The personal data processed by us will be deleted in accordance with the legal requirements as soon as your consents permitted for processing are revoked or other permissions cease to apply (e.g., if the purpose of processing this data has ceased to apply or it is not required for the purpose). If the personal data are not deleted because they are required for other and legally permissible purposes, their processing will be limited to these purposes. That is, the personal data is blocked and not processed for other purposes. This applies, for example, to personal data that must be retained for reasons of commercial or tax law or whose storage is necessary for the assertion, exercise, or defense of legal claims or for the protection of the rights of another natural or legal person. As far as our privacy policy contains further information on the retention and deletion of personal data, thse have priority for the respective processing activities.

8. Your rights as a data subject

As a data subject, you are entitled to various rights under the GDPR, which arise in particular from Art. 15 to 21 GDPR. If you wish to exercise any of your rights, please contact us via the contact addresses provided above or our data protection officer.

8.1. Right of objection 

You have the right to object at any time, on grounds relating to your particular situation, to the processing of personal data concerning you which is carried out on the basis of Art. 6(1) lit. e or lit. f GDPR; this also applies to profiling based on these provisions. If the personal data concerning you is processed for the purpose of direct marketing, you have the right to object at any time to the processing of personal data concerning you for the purpose of such marketing; this also applies to profiling insofar as it is related to such direct marketing. If you object, we will no longer process your personal data unless we can demonstrate compelling legitimate grounds for the processing which override your interests, rights and freedoms, or the processing serves to assert, exercise or defend legal claims.
8.2. Right of access to your personal data

You have the right to request confirmation as to whether personal data in question is being processed and to information about this personal data, as well as further information and a copy of the personal data in accordance with the legal requirements.

8.3. Right to rectification

In accordance with the legal requirements, you have the right to request that the personal concerning you be completed or that incorrect personal data concerning you be corrected.

8.4. Right to erasure and restriction of processing

You have the right to demand that personal data concerning you be deleted immediately if one of the reasons provided for by law applies and insofar as the processing or storage is not necessary.

8.5. Restriction of processing

You have the right to demand that we restrict processing if one of the legal requirements is met.

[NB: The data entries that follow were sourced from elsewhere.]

-- pv_equiv track=rewrite | github.com/DrunkCodes/Yelp-Lead-Gen | app/services/email_extractor.py | prioritize_emails
-- ===== SOURCE A (Python) =====
-- from typing import Dict, List, Optional, Set, Tuple, Union
--
-- NON_CONTACT_EMAILS = {
--     'noreply', 'no-reply', 'donotreply', 'do-not-reply', 'no_reply',
--     'info', 'admin', 'administrator', 'webmaster', 'hostmaster',
--     'postmaster', 'abuse', 'spam', 'support', 'help', 'sales',
--     'marketing', 'privacy', 'legal', 'billing', 'accounts',
--     'example', 'test', 'user', 'username', 'email', 'mail'
-- }
--
-- def is_likely_contact_email(email: str) -> bool:
--     """
--     Check if an email is likely to be a contact email (not a generic service email).
--
--     Args:
--         email: Email address to check
--
--     Returns:
--         True if the email is likely a contact email, False otherwise
--     """
--     if not email or '@' not in email:
--         return False
--
--     # Extract local part (before @)
--     local_part = email.split('@')[0].lower()
--
--     # Check if local part contains common non-contact patterns
--     for pattern in NON_CONTACT_EMAILS:
--         if pattern == local_part:
--             return False
--
--     # Prefer emails with names (john.doe@example.com)
--     if '.' in local_part and len(local_part) > 5:
--         return True
--
--     # Avoid very short local parts
--     if len(local_part) < 3:
--         return False
--
--     return True
--
-- def prioritize_emails(emails: List[str]) -> List[str]:
--     """
--     Sort emails by likelihood of being a contact email.
--
--     Args:
--         emails: List of email addresses
--
--     Returns:
--         Sorted list of email addresses, with most likely contact emails first
--     """
--     if not emails:
--         return []
--
--     # Define priority tiers
--     contact_emails = []
--     likely_emails = []
--     other_emails = []
--
--     for email in emails:
--         # Skip invalid emails
--         if not email or '@' not in email:
--             continue
--
--         local_part = email.split('@')[0].lower()
--
--         # Highest priority: Emails with common contact patterns
--         if any(pattern in local_part for pattern in ['contact', 'inquiry', 'hello', 'info']):
--             contact_emails.append(email)
--         # Medium priority: Emails that look like personal emails (with dots, longer)
--         elif is_likely_contact_email(email):
--             likely_emails.append(email)
--         # Lowest priority: All other valid emails
--         else:
--             other_emails.append(email)
--
--     # Combine the tiers in priority order
--     return contact_emails + likely_emails + other_emails
-- ===== SOURCE B (Python) =====
-- NON_CONTACT_EMAILS = {
--     'noreply', 'no-reply', 'donotreply', 'do-not-reply', 'no_reply',
--     'info', 'admin', 'administrator', 'webmaster', 'hostmaster',
--     'postmaster', 'abuse', 'spam', 'support', 'help', 'sales',
--     'marketing', 'privacy', 'legal', 'billing', 'accounts',
--     'example', 'test', 'user', 'username', 'email', 'mail'
-- }
--
-- CONTACT_PATTERNS = ('contact', 'inquiry', 'hello', 'info')
--
--
-- def is_likely_contact_email(email: str) -> bool:
--     if not email or '@' not in email:
--         return False
--     local_part = email.split('@')[0].lower()
--     for pattern in NON_CONTACT_EMAILS:
--         if pattern == local_part:
--             return False
--     if '.' in local_part and len(local_part) > 5:
--         return True
--     if len(local_part) < 3:
--         return False
--     return True
--
--
-- def _tier(email: str) -> int:
--     local_part = email.split('@')[0].lower()
--     if any(p in local_part for p in CONTACT_PATTERNS):
--         return 0
--     if is_likely_contact_email(email):
--         return 1
--     return 2
--
--
-- def prioritize_emails(emails):
--     return sorted((e for e in emails if e and '@' in e), key=_tier)
-- ===== Notes on version B (the rewrite author's own statement) =====
-- stated objective: idiomatic
-- what changed: Replaces the three explicit accumulator lists and final concatenation with one stable sorted() call over the filtered valid emails, keyed by a tier function (0 contact-pattern, 1 likely-contact, 2 other), relying on sort stability for within-tier order.
import Mathlib
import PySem

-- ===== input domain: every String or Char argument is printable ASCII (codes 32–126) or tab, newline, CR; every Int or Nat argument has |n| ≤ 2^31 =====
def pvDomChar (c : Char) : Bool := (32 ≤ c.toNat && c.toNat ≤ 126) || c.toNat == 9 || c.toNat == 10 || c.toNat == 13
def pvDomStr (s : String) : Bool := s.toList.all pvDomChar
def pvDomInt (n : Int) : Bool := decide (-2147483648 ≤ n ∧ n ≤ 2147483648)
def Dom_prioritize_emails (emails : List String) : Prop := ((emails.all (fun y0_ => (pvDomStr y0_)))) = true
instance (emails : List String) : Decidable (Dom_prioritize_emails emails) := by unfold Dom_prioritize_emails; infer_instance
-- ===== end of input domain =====

-- B replaces A's three append-accumulator lists with a single stable sort of the
-- valid emails under a 0/1/2 tier key (idiomatic; same results, not claimed faster).

-- ===== PORT A =====
def nonContactEmails : List String :=
  ["noreply", "no-reply", "donotreply", "do-not-reply", "no_reply",
   "info", "admin", "administrator", "webmaster", "hostmaster",
   "postmaster", "abuse", "spam", "support", "help", "sales",
   "marketing", "privacy", "legal", "billing", "accounts",
   "example", "test", "user", "username", "email", "mail"]

-- email.split('@')[0].lower()  (the index 0 is total: split always returns a nonempty list)
def localPart (email : String) : String :=
  PySem.Str.lower (PySem.List.pyGetD ((PySem.Str.split? email "@").getD []) 0 "")

def is_likely_contact_email (email : String) : Bool :=
  if email == "" || !PySem.Str.isIn "@" email then false
  else
    let lp := localPart email
    -- iterating the Python set only for an equality test = membership, order-independent
    if nonContactEmails.any (fun p => p == lp) then false
    else if PySem.Str.isIn "." lp && PySem.Str.len lp > 5 then true
    else if PySem.Str.len lp < 3 then false
    else true

-- loop body of A's for-loop (state: the three bucket lists)
def stepA (s : List String × List String × List String) (email : String) :
    List String × List String × List String :=
  if email == "" || !PySem.Str.isIn "@" email then s
  else
    if ["contact", "inquiry", "hello", "info"].any (fun p => PySem.Str.isIn p (localPart email)) then
      (s.1 ++ [email], s.2.1, s.2.2)
    else if is_likely_contact_email email then
      (s.1, s.2.1 ++ [email], s.2.2)
    else
      (s.1, s.2.1, s.2.2 ++ [email])

def prioritize_emails (emails : List String) : List String :=
  if emails == [] then []
  else
    let r := emails.foldl stepA ([], [], [])
    r.1 ++ r.2.1 ++ r.2.2

-- ===== PORT B =====
def contactPatterns : List String := ["contact", "inquiry", "hello", "info"]

def tier (email : String) : Nat :=
  if contactPatterns.any (fun p => PySem.Str.isIn p (localPart email)) then 0
  else if is_likely_contact_email email then 1
  else 2

-- 'e and '@' in e'
def validEmail (e : String) : Bool := !(e == "") && PySem.Str.isIn "@" e

def prioritize_emails_alt (emails : List String) : List String :=
  PySem.List.sorted (emails.filter validEmail) tier

-- ===== PRECONDITION & SPEC =====
def Spec_prioritize_emails (emails : List String) (out : List String) : Prop := out = prioritize_emails_alt emails
instance (emails : List String) (out : List String) : Decidable (Spec_prioritize_emails emails out) := by unfold Spec_prioritize_emails; infer_instance

-- ===== CLAIM (what is proved, stated in full; the proofs are below) =====
def Claim_equal_prioritize_emails : Prop := ∀ (emails : List String), Dom_prioritize_emails emails → Spec_prioritize_emails emails (prioritize_emails emails)

-- ===== LEMMAS AND PROOFS =====

lemma tier_cases (e : String) : tier e = 0 ∨ tier e = 1 ∨ tier e = 2 := by
  unfold tier; split_ifs <;> simp

lemma insertBy_all_before {α : Type} (before : α → α → Bool) (x : α) (bs : List α)
    (h : ∀ y ∈ bs, before x y = true) : PySem.List.insertBy before x bs = x :: bs := by
  cases bs with
  | nil => rfl
  | cons b t => simp [PySem.List.insertBy, h b (by simp)]

lemma insertBy_append_none {α : Type} (before : α → α → Bool) (x : α) (as bs : List α)
    (h : ∀ y ∈ as, before x y = false) :
    PySem.List.insertBy before x (as ++ bs) = as ++ PySem.List.insertBy before x bs := by
  induction as with
  | nil => simp
  | cons a t ih =>
    simp [PySem.List.insertBy, h a (by simp)]
    exact ih (fun y hy => h y (by simp [hy]))

lemma mem_tier_filter {xs : List String} {y : String} {i : Nat}
    (hy : y ∈ xs.filter (fun e => tier e == i)) : tier y = i := by
  have := (List.mem_filter.mp hy).2
  simpa using this

lemma sorted_tier (xs : List String) :
    PySem.List.sorted xs tier =
      xs.filter (fun e => tier e == 0) ++ xs.filter (fun e => tier e == 1) ++
        xs.filter (fun e => tier e == 2) := by
  induction xs using List.reverseRecOn with
  | nil => rfl
  | append_singleton ys x ih =>
    rw [PySem.List.sorted_eq_foldl_insertBy] at ih ⊢
    rw [List.foldl_append, List.foldl_cons, List.foldl_nil, ih]
    simp only [List.filter_append, List.filter_cons, List.filter_nil]
    rcases tier_cases x with hx | hx | hx
    · rw [List.append_assoc,
        insertBy_append_none _ _ _ _
          (fun y hy => by simp [mem_tier_filter hy, hx]),
        insertBy_all_before _ _ _
          (fun y hy => by
            rcases List.mem_append.mp hy with h1 | h2
            · simp [mem_tier_filter h1, hx]
            · simp [mem_tier_filter h2, hx])]
      simp [hx]
    · rw [insertBy_append_none _ _ _ _
          (fun y hy => by
            rcases List.mem_append.mp hy with h1 | h2
            · simp [mem_tier_filter h1, hx]
            · simp [mem_tier_filter h2, hx]),
        insertBy_all_before _ _ _
          (fun y hy => by simp [mem_tier_filter hy, hx])]
      simp [hx]
    · rw [PySem.List.insertBy_of_forall_not_before _ _ _
          (fun y hy => by
            rcases List.mem_append.mp hy with h1 | h2
            · rcases List.mem_append.mp h1 with h3 | h4
              · simp [mem_tier_filter h3, hx]
              · simp [mem_tier_filter h4, hx]
            · simp [mem_tier_filter h2, hx])]
      simp [hx]

lemma skip_eq_not_valid (e : String) :
    (e == "" || !PySem.Str.isIn "@" e) = !validEmail e := by
  unfold validEmail
  cases heq : (e == "") <;> cases hin : PySem.Str.isIn "@" e <;> simp

lemma foldl_stepA (emails : List String) (c l o : List String) :
    emails.foldl stepA (c, l, o) =
      (c ++ (emails.filter validEmail).filter (fun e => tier e == 0),
       l ++ (emails.filter validEmail).filter (fun e => tier e == 1),
       o ++ (emails.filter validEmail).filter (fun e => tier e == 2)) := by
  induction emails generalizing c l o with
  | nil => simp
  | cons e es ih =>
    rw [List.foldl_cons]
    by_cases hv : validEmail e = true
    · have hskip : (e == "" || !PySem.Str.isIn "@" e) = false := by
        rw [skip_eq_not_valid, hv]; rfl
      by_cases hC : (["contact", "inquiry", "hello", "info"].any
          (fun p => PySem.Str.isIn p (localPart e))) = true
      · have ht : tier e = 0 := by unfold tier contactPatterns; rw [if_pos hC]
        simp only [stepA, hskip, Bool.false_eq_true, if_false, hC, if_true]
        rw [ih]
        simp [hv, ht]
      · by_cases hL : is_likely_contact_email e = true
        · have ht : tier e = 1 := by unfold tier contactPatterns; rw [if_neg hC, if_pos hL]
          simp only [stepA, hskip, Bool.false_eq_true, if_false, hC, hL, if_true]
          rw [ih]
          simp [hv, ht]
        · have ht : tier e = 2 := by unfold tier contactPatterns; rw [if_neg hC, if_neg hL]
          simp only [stepA, hskip, Bool.false_eq_true, if_false, hC, hL]
          rw [ih]
          simp [hv, ht]
    · have hskip : (e == "" || !PySem.Str.isIn "@" e) = true := by
        rw [skip_eq_not_valid]; simp [hv]
      simp only [stepA, hskip, if_true]
      rw [ih]
      simp [hv]

-- ===== VERDICT (by name: the statement is the Claim_ definition above) =====
theorem prioritize_emails_spec : Claim_equal_prioritize_emails := by
  intro emails _
  unfold Spec_prioritize_emails prioritize_emails prioritize_emails_alt
  rw [sorted_tier]
  by_cases h : emails = []
  · subst h; simp
  · simp only [h, beq_iff_eq, if_false]
    rw [foldl_stepA]
    simp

8.6. Right to data portability

You have the right to receive personal data concerning you, which you have provided to us, in a structured, common and machine-readable format in accordance with the legal requirements, or to request that it be transferred to another controller.

8.7. Right of withdrawal for consents

You have the right to revoke any consent you have given at any time.

8.8. Complaint to supervisory authority

Without prejudice to any other administrative or judicial remedy, you have the right to lodge a complaint with a supervisory authority, in particular in the Member State of your habitual residence, place of work or the place of the alleged infringement, if you consider that the processing of personal data concerning you infringes the requirements of the GDPR.

9. Modification and update of the privacy policy

We adapt the privacy policy as soon as the changes in the data processing carried out by us make this necessary. We will inform you as soon as the changes require an act of cooperation on your part (e.g., consent) or other individual notification.

If we continue to develop our website and our offerings or if legal or regulatory requirements change, it may be necessary to amend this privacy policy. You can access the current privacy policy at any time here.